GOAL OF THE EXERCISE.
Lines in the material below that include "fuel" need to be tallied; give the total alone.

________________________________________

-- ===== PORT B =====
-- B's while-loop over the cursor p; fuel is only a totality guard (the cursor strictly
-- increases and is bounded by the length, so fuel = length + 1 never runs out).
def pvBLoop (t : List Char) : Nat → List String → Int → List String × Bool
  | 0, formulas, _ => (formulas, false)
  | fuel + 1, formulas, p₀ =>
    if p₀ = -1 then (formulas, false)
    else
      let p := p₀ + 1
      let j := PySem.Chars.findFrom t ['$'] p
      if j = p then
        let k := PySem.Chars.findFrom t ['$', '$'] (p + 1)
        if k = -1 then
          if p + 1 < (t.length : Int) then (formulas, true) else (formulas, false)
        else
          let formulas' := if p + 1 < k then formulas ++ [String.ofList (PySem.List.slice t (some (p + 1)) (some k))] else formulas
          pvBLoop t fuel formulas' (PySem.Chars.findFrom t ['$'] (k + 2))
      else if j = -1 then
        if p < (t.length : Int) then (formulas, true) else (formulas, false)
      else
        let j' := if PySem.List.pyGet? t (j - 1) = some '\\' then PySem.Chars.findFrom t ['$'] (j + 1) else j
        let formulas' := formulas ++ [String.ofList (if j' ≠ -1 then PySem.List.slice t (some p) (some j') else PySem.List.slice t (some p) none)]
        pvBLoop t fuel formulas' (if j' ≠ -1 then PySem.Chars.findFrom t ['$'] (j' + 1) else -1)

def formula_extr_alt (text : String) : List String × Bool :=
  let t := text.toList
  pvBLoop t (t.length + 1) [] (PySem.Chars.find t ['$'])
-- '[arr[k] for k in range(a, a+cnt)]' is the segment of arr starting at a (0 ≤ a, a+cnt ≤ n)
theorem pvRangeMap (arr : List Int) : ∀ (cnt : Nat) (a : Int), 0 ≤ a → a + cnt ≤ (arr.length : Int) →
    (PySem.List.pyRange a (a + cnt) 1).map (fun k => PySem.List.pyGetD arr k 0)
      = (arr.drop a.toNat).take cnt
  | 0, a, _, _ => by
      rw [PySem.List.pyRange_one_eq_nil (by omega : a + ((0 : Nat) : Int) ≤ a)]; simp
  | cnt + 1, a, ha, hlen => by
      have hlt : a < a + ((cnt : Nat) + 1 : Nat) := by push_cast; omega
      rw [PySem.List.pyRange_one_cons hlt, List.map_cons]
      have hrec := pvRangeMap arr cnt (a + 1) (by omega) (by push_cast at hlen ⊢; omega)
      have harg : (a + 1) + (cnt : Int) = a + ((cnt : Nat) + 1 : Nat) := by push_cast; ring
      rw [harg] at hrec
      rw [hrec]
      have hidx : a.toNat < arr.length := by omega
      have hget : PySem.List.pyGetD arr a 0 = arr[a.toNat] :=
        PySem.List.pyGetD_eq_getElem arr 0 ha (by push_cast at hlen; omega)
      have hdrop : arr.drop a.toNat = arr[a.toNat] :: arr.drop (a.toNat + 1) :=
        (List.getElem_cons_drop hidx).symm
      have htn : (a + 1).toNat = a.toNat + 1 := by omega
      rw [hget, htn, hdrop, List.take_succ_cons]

________________________________________

TASK RESPONSE.
5